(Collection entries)
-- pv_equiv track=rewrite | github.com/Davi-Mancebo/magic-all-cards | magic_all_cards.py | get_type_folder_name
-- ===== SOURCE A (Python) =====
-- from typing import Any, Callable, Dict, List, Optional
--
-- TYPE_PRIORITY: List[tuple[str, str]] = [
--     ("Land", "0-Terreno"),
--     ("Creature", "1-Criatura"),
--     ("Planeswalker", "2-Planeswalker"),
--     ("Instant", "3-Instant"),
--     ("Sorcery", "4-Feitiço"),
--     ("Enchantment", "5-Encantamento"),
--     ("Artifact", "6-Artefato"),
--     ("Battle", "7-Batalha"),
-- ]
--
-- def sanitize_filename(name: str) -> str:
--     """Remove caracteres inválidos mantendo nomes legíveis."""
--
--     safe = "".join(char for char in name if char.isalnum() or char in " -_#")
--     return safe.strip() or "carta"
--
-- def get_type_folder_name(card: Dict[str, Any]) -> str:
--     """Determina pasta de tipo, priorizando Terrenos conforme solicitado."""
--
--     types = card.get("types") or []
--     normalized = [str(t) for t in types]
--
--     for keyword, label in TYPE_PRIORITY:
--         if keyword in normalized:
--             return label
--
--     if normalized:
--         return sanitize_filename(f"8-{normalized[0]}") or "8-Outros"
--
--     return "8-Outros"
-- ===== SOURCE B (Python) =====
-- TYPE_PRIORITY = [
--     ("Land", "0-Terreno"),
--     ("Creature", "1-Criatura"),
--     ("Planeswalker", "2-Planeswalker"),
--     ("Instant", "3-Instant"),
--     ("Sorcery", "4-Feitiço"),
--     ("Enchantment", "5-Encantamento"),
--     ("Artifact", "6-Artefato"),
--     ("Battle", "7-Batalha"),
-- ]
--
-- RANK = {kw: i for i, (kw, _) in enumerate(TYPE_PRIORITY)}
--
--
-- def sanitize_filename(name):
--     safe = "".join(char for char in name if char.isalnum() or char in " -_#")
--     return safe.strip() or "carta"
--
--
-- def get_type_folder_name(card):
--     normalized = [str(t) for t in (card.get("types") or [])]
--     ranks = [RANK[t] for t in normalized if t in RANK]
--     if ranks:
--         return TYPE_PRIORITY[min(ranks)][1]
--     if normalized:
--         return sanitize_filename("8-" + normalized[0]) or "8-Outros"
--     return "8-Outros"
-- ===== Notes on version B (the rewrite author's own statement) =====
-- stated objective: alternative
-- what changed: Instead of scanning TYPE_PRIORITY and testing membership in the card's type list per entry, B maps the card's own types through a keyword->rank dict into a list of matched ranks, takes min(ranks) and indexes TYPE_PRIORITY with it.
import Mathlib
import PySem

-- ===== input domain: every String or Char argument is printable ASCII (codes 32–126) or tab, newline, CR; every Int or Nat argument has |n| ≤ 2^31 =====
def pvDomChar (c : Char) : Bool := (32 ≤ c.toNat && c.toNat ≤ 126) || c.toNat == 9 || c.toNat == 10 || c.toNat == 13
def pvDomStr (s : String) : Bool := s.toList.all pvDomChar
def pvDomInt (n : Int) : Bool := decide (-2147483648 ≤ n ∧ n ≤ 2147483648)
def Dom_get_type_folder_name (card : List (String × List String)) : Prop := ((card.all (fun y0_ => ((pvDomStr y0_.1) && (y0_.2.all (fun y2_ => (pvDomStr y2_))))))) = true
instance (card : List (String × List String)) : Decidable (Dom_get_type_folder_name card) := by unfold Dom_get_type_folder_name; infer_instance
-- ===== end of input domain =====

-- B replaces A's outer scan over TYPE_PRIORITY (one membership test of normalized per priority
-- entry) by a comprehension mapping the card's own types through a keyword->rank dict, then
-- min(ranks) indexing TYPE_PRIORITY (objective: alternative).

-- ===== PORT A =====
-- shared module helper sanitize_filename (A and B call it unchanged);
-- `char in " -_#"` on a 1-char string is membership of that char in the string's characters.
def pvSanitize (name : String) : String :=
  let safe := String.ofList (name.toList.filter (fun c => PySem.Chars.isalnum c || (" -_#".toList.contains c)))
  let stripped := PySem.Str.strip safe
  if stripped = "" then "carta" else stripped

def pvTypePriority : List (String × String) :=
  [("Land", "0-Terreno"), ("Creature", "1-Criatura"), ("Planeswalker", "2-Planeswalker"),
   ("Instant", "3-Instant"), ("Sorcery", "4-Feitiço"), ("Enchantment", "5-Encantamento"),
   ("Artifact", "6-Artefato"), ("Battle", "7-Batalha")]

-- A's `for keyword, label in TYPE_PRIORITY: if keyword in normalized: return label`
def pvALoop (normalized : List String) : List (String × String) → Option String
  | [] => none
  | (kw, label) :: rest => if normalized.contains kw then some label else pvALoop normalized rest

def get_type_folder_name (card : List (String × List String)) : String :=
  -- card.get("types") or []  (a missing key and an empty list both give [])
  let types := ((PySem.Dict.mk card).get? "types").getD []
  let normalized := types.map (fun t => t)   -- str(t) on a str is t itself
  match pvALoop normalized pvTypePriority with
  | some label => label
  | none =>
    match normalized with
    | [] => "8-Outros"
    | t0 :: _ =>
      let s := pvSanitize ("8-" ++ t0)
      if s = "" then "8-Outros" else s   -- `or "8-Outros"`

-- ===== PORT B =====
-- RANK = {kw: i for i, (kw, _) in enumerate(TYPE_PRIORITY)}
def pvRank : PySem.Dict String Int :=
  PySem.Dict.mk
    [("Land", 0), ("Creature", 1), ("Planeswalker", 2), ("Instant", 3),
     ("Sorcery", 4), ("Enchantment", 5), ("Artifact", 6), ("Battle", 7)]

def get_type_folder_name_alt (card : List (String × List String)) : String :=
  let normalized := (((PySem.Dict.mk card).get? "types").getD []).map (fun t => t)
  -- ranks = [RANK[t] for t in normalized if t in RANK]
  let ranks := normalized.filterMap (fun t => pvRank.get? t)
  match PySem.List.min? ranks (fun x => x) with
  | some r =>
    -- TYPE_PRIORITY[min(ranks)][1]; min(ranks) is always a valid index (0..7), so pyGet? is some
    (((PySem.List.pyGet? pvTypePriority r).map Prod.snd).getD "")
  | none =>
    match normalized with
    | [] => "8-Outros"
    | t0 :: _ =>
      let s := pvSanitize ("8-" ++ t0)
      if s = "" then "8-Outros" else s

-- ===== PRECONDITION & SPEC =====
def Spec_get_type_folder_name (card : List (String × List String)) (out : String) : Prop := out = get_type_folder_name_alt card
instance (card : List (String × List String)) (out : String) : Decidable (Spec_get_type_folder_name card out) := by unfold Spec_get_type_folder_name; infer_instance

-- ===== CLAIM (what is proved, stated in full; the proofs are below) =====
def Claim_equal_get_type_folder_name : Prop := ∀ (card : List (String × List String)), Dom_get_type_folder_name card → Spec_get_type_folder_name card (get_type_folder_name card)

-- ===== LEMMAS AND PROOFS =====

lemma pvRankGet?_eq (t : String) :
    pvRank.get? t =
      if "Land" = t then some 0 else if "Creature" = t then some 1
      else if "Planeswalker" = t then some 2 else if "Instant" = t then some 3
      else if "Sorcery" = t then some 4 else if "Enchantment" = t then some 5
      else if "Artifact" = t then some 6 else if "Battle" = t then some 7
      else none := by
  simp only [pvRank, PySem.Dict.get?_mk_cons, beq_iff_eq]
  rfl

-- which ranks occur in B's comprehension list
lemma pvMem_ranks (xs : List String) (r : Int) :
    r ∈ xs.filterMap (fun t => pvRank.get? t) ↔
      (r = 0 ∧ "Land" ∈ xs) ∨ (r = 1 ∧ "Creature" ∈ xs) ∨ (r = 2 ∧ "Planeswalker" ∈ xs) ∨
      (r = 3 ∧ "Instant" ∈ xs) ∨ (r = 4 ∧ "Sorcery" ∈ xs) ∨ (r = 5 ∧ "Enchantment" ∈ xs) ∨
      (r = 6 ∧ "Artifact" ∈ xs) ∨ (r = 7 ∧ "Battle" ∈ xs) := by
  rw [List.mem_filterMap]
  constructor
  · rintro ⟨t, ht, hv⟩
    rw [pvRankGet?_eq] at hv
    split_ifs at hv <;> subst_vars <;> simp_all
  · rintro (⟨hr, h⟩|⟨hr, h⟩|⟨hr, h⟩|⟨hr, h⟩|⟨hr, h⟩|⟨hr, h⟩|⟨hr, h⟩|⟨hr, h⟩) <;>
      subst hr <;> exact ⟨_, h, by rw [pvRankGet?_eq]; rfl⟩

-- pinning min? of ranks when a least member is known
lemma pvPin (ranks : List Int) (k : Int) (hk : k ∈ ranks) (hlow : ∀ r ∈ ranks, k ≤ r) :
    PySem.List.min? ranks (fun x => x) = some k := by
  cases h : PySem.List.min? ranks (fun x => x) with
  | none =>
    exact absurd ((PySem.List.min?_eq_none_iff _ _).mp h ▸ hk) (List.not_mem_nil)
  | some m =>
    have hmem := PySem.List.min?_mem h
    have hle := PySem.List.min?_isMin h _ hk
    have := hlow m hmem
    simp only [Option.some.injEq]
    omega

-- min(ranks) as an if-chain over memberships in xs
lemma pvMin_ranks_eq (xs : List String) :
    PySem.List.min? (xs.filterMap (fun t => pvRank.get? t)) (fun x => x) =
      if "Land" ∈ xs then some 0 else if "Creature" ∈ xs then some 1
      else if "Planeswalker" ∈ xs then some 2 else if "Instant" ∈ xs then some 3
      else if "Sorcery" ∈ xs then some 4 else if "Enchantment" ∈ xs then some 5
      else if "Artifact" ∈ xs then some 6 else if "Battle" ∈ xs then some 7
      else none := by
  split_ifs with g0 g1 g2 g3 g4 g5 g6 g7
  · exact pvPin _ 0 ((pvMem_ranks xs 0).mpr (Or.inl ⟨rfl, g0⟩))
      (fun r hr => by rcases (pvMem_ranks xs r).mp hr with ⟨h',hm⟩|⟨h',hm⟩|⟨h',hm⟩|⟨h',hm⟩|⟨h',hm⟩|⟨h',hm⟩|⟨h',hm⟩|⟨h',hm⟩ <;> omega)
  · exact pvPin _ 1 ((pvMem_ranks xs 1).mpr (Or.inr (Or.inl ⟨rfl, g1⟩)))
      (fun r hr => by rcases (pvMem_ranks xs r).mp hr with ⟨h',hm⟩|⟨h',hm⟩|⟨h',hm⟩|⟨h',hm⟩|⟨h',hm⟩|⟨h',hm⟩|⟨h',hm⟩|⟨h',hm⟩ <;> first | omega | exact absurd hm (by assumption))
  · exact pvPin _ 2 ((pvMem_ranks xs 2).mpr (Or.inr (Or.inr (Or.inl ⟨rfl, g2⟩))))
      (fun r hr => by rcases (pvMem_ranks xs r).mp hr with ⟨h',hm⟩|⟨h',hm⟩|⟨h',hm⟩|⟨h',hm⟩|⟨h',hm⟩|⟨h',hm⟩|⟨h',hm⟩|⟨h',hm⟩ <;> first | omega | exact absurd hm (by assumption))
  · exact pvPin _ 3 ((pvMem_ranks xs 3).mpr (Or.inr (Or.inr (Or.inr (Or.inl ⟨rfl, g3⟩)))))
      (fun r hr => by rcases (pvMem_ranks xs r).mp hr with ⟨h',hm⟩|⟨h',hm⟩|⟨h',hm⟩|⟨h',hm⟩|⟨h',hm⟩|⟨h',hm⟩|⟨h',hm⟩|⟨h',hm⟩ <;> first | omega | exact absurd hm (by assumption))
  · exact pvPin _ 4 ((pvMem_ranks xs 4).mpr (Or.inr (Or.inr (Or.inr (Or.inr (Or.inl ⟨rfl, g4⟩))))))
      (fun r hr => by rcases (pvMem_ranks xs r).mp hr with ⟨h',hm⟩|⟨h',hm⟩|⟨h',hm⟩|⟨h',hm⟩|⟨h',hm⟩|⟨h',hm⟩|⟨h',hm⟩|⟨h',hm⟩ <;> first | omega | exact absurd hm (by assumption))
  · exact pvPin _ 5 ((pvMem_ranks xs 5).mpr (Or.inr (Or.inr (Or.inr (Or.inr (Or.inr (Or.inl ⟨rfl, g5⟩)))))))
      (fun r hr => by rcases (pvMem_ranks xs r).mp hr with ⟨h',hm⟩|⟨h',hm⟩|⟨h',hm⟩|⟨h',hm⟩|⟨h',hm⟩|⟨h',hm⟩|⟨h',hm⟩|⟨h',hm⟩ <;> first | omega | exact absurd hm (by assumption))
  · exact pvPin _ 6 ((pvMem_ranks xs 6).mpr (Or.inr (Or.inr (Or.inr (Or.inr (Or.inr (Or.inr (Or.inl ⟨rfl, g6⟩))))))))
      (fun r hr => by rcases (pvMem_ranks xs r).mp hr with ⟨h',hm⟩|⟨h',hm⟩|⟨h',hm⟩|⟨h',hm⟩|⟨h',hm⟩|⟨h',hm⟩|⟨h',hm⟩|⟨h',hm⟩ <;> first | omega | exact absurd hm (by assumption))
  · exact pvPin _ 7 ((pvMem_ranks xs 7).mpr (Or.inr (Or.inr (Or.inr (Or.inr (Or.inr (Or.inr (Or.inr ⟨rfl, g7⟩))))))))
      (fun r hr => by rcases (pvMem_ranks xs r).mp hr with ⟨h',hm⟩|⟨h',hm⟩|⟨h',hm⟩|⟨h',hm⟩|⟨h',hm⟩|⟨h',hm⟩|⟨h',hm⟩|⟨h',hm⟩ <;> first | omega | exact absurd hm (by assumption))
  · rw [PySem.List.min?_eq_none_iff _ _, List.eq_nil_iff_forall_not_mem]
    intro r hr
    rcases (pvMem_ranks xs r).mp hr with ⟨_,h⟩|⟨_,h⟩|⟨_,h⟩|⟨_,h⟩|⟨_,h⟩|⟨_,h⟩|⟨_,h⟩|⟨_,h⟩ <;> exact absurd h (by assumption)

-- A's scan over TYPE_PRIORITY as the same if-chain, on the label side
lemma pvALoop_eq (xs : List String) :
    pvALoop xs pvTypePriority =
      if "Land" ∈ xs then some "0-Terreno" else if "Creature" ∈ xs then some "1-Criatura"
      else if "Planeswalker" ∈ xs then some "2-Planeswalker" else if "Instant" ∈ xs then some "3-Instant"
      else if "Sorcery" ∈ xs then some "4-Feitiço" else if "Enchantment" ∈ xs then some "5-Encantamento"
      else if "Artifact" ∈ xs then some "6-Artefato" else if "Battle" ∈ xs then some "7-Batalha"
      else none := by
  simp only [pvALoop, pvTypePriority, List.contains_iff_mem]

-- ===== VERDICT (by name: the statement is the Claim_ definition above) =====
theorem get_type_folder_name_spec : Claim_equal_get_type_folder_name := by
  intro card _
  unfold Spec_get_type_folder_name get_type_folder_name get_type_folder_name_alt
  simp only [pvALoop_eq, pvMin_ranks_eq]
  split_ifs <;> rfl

* * *

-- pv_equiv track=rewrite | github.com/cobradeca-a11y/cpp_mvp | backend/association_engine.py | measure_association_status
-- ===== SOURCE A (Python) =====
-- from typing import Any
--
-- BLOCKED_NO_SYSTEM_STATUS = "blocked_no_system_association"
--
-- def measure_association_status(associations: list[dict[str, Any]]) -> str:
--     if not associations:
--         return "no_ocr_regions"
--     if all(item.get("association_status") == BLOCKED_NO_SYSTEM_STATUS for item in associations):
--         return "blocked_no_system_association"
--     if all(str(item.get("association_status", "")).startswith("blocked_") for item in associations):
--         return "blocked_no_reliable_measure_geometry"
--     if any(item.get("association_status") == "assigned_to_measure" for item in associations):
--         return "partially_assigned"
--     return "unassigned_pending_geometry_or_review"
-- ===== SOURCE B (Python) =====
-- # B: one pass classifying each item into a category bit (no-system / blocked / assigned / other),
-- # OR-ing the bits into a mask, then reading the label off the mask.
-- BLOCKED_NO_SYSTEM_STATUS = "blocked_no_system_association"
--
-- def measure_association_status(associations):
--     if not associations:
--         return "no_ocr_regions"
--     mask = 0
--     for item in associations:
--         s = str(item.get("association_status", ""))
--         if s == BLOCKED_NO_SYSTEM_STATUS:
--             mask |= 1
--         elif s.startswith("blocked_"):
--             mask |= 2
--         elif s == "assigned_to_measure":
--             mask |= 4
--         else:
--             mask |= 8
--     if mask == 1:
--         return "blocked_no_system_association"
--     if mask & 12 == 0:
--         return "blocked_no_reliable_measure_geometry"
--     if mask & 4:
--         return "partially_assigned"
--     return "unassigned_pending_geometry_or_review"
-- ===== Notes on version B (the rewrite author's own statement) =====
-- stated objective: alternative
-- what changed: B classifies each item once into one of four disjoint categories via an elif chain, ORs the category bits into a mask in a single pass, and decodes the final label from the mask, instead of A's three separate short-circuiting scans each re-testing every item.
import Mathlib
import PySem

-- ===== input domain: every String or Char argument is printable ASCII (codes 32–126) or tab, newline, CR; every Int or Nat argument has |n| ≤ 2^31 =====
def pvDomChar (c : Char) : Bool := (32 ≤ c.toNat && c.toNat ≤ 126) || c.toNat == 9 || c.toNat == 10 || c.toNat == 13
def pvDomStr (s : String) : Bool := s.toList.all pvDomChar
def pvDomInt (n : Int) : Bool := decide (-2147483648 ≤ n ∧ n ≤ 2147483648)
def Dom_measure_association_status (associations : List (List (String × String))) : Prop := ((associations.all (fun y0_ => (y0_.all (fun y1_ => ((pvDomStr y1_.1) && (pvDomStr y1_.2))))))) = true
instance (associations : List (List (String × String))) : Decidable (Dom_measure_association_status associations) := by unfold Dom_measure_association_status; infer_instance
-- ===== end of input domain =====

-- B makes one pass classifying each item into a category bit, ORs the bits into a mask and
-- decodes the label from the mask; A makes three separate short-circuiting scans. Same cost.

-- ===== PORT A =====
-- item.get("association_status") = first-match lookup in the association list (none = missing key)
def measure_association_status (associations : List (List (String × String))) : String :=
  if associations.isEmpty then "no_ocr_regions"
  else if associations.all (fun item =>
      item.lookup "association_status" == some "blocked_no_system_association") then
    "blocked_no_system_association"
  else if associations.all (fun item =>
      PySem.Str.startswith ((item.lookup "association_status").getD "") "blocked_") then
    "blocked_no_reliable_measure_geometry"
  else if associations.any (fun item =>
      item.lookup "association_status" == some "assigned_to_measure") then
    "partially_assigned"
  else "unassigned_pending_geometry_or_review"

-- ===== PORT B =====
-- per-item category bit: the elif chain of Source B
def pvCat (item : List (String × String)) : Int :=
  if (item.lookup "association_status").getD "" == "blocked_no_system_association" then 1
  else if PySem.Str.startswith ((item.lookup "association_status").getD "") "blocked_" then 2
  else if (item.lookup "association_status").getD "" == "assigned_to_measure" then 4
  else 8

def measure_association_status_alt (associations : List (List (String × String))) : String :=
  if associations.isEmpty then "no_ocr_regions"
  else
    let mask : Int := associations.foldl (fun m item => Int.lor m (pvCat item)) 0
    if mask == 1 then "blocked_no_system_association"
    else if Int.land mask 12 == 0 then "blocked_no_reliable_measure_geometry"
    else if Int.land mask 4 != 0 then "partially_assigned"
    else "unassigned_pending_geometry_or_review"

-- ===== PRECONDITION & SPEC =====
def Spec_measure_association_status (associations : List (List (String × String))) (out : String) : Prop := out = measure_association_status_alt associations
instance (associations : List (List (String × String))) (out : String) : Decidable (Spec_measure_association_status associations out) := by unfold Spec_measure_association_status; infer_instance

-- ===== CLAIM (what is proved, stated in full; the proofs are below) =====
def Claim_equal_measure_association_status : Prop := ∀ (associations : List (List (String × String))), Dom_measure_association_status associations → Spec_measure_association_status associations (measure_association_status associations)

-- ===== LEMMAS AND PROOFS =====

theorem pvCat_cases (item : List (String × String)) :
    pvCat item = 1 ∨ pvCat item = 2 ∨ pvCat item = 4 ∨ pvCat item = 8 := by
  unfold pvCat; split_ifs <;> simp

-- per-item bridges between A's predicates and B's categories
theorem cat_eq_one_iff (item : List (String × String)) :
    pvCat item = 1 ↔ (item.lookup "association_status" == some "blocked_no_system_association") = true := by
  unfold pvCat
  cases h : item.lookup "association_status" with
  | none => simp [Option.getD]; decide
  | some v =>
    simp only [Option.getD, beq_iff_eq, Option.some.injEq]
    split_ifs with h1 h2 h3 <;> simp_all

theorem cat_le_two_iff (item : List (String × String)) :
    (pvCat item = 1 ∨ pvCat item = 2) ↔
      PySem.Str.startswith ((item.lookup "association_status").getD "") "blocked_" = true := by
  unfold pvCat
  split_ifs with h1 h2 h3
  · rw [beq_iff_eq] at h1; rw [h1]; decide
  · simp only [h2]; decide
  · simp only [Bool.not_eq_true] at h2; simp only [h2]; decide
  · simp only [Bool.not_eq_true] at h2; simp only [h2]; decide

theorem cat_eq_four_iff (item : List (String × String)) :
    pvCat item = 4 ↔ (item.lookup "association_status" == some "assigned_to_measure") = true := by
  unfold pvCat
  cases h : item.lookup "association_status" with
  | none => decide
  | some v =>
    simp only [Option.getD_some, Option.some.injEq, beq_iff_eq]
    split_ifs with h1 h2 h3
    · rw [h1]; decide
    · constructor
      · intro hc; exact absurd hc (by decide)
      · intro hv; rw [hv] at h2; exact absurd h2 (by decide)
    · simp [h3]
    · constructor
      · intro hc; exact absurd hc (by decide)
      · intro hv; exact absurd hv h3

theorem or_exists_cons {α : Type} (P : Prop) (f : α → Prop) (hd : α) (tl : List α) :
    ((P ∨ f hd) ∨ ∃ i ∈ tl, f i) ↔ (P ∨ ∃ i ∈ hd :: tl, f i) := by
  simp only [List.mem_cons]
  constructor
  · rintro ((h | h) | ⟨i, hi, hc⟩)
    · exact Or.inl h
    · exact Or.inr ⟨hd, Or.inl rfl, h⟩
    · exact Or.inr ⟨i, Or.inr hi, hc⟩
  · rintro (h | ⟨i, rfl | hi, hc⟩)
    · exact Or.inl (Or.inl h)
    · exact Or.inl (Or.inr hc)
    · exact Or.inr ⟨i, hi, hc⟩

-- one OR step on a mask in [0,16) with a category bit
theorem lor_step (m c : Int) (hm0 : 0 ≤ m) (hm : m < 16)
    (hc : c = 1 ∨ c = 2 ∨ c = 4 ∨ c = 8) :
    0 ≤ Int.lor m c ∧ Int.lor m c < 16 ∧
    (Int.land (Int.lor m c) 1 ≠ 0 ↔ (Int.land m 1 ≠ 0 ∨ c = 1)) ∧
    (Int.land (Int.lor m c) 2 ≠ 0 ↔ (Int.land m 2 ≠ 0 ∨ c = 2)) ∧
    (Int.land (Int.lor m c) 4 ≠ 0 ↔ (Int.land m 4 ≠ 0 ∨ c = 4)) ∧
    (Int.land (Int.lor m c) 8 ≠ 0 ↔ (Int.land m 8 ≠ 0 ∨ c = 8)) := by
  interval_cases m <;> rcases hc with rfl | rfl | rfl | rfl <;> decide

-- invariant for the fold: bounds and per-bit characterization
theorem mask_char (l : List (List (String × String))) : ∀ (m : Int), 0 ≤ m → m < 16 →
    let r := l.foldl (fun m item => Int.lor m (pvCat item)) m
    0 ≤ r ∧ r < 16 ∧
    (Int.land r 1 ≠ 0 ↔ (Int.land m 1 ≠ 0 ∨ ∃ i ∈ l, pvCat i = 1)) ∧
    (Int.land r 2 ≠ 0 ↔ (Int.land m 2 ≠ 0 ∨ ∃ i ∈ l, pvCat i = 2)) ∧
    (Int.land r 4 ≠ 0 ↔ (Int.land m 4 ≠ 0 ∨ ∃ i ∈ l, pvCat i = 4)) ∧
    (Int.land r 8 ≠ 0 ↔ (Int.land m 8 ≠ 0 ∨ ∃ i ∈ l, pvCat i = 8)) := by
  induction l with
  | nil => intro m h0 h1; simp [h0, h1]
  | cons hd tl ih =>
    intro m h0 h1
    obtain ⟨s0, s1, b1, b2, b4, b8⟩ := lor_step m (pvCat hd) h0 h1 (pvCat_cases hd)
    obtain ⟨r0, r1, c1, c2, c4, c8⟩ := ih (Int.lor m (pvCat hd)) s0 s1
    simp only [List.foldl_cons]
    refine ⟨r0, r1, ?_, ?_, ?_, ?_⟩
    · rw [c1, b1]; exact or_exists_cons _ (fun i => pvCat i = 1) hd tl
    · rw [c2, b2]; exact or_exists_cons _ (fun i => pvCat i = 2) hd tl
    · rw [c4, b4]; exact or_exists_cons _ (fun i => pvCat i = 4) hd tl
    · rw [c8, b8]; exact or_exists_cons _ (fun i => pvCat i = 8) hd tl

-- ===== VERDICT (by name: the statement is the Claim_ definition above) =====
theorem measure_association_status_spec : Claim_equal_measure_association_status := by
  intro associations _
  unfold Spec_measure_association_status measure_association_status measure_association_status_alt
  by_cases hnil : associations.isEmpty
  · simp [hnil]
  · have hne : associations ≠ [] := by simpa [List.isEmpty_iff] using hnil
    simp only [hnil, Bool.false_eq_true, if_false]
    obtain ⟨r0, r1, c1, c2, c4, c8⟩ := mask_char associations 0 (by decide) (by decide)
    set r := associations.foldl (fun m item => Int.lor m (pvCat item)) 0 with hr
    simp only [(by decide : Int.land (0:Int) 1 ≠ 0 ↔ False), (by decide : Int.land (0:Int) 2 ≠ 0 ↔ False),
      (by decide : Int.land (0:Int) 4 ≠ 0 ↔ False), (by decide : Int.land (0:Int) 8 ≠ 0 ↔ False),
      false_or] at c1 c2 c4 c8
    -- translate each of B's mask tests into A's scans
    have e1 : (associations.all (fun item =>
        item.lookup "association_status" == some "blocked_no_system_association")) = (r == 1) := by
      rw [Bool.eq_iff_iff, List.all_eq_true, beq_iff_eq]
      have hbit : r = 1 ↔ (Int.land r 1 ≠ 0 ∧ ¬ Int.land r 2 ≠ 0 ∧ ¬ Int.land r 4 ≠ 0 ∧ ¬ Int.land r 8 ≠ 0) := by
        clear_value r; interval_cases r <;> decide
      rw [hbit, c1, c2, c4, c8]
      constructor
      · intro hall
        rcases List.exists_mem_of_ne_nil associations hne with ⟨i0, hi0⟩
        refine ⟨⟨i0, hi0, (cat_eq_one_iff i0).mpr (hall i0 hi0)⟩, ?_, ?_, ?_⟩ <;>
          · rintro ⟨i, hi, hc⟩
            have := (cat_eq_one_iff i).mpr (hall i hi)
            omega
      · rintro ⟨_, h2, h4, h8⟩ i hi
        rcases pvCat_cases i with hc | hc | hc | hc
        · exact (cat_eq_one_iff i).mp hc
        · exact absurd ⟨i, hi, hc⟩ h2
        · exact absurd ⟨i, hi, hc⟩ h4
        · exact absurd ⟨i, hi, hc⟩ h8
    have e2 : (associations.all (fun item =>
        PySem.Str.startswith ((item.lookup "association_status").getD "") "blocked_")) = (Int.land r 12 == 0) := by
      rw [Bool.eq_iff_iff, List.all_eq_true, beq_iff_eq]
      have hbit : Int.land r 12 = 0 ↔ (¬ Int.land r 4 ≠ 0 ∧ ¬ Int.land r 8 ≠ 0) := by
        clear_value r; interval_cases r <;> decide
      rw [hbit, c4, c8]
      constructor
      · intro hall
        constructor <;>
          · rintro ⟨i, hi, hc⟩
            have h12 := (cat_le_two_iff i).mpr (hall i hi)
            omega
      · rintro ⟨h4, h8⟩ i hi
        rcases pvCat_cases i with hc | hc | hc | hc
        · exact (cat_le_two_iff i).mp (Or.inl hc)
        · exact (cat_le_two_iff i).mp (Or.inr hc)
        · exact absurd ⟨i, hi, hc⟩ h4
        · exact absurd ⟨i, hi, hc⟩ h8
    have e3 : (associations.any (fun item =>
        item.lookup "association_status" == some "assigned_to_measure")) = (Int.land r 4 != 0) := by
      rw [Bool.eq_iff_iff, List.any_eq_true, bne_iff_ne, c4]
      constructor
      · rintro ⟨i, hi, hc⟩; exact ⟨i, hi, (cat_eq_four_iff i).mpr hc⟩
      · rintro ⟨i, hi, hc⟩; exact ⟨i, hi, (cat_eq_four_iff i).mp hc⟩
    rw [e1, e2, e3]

• _WORK ORDER_
In the data above, find the line that contains "Claim_equal_get_type_folder_name := by" and the line that contains "split_ifs <;> rfl". Repeat exactly those lines and every line between them, and only those.

• _RESPONSE TO THE TASK_
theorem get_type_folder_name_spec : Claim_equal_get_type_folder_name := by
  intro card _
  unfold Spec_get_type_folder_name get_type_folder_name get_type_folder_name_alt
  simp only [pvALoop_eq, pvMin_ranks_eq]
  split_ifs <;> rfl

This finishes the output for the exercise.